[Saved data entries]
/---

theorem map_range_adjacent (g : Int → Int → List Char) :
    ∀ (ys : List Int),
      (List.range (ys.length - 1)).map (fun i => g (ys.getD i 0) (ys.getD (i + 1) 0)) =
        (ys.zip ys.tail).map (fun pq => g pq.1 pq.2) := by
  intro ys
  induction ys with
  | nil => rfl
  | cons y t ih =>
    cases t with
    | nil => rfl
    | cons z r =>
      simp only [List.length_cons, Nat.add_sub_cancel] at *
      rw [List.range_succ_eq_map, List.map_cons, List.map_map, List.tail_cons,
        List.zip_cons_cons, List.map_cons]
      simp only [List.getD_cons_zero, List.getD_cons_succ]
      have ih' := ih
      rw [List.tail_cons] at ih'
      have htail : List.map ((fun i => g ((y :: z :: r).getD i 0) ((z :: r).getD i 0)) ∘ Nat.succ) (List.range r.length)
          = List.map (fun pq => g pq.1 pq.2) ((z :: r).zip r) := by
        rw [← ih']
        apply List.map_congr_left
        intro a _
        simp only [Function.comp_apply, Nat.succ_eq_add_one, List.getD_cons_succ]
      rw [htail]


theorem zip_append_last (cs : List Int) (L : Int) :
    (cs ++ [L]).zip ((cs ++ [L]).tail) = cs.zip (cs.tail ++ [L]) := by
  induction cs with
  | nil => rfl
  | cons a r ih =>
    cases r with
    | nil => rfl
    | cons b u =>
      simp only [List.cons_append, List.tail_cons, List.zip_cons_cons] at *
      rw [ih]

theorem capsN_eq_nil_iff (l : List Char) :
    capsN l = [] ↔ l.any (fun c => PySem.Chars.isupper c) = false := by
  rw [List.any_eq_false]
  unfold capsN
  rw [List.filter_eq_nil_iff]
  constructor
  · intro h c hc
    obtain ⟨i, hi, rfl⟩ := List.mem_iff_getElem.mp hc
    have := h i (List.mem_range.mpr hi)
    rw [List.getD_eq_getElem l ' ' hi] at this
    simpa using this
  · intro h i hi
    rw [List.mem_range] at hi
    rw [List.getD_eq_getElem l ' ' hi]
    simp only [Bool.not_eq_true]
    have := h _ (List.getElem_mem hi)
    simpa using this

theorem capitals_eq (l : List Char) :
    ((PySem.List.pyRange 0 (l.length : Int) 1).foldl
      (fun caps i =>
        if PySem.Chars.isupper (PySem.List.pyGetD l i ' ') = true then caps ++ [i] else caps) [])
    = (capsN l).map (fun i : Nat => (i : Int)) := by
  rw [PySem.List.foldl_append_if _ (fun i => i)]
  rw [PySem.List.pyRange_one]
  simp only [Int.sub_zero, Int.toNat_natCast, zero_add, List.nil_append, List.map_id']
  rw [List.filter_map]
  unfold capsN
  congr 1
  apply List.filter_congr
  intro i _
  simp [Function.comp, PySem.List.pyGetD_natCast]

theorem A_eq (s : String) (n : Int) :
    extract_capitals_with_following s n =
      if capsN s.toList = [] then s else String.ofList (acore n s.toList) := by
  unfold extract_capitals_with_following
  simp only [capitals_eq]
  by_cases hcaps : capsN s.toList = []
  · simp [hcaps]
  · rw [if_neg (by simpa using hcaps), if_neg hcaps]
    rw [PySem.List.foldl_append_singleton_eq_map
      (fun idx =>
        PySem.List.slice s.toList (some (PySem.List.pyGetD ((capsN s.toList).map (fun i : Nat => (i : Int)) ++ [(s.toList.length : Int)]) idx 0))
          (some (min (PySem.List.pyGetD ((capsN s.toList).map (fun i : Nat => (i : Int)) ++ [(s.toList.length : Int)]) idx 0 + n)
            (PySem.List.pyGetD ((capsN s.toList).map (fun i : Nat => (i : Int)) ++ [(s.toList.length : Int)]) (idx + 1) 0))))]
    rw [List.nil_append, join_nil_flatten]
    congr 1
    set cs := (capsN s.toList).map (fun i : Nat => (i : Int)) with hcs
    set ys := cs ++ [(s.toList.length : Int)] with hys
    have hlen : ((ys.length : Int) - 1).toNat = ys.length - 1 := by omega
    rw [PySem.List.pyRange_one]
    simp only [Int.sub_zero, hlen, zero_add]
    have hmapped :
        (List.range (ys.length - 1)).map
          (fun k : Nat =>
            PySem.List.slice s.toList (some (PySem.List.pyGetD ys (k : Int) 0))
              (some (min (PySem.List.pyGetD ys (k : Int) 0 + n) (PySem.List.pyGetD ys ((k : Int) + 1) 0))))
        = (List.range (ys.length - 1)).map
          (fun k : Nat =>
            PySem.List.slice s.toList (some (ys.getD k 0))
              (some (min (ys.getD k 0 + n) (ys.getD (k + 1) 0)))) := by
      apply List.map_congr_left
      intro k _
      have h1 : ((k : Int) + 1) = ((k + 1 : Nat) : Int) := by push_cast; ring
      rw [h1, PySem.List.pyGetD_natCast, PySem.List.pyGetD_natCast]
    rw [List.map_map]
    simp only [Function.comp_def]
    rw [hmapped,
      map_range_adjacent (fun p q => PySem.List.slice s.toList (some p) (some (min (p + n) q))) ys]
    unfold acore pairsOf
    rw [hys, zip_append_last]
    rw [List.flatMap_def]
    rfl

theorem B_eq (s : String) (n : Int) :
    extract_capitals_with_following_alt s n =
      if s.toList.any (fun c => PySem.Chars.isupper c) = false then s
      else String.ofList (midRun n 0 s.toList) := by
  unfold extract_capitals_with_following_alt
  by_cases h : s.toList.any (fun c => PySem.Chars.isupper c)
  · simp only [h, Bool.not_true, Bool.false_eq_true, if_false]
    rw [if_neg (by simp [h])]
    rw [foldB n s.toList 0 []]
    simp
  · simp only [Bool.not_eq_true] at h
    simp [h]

\---

» Assignment:
Using the records above, repeat exactly the lines from the first one through the line with "simp only [List.length_cons, Nat.add_sub_cancel]".

» Task solution:
theorem map_range_adjacent (g : Int → Int → List Char) :
    ∀ (ys : List Int),
      (List.range (ys.length - 1)).map (fun i => g (ys.getD i 0) (ys.getD (i + 1) 0)) =
        (ys.zip ys.tail).map (fun pq => g pq.1 pq.2) := by
  intro ys
  induction ys with
  | nil => rfl
  | cons y t ih =>
    cases t with
    | nil => rfl
    | cons z r =>
      simp only [List.length_cons, Nat.add_sub_cancel] at *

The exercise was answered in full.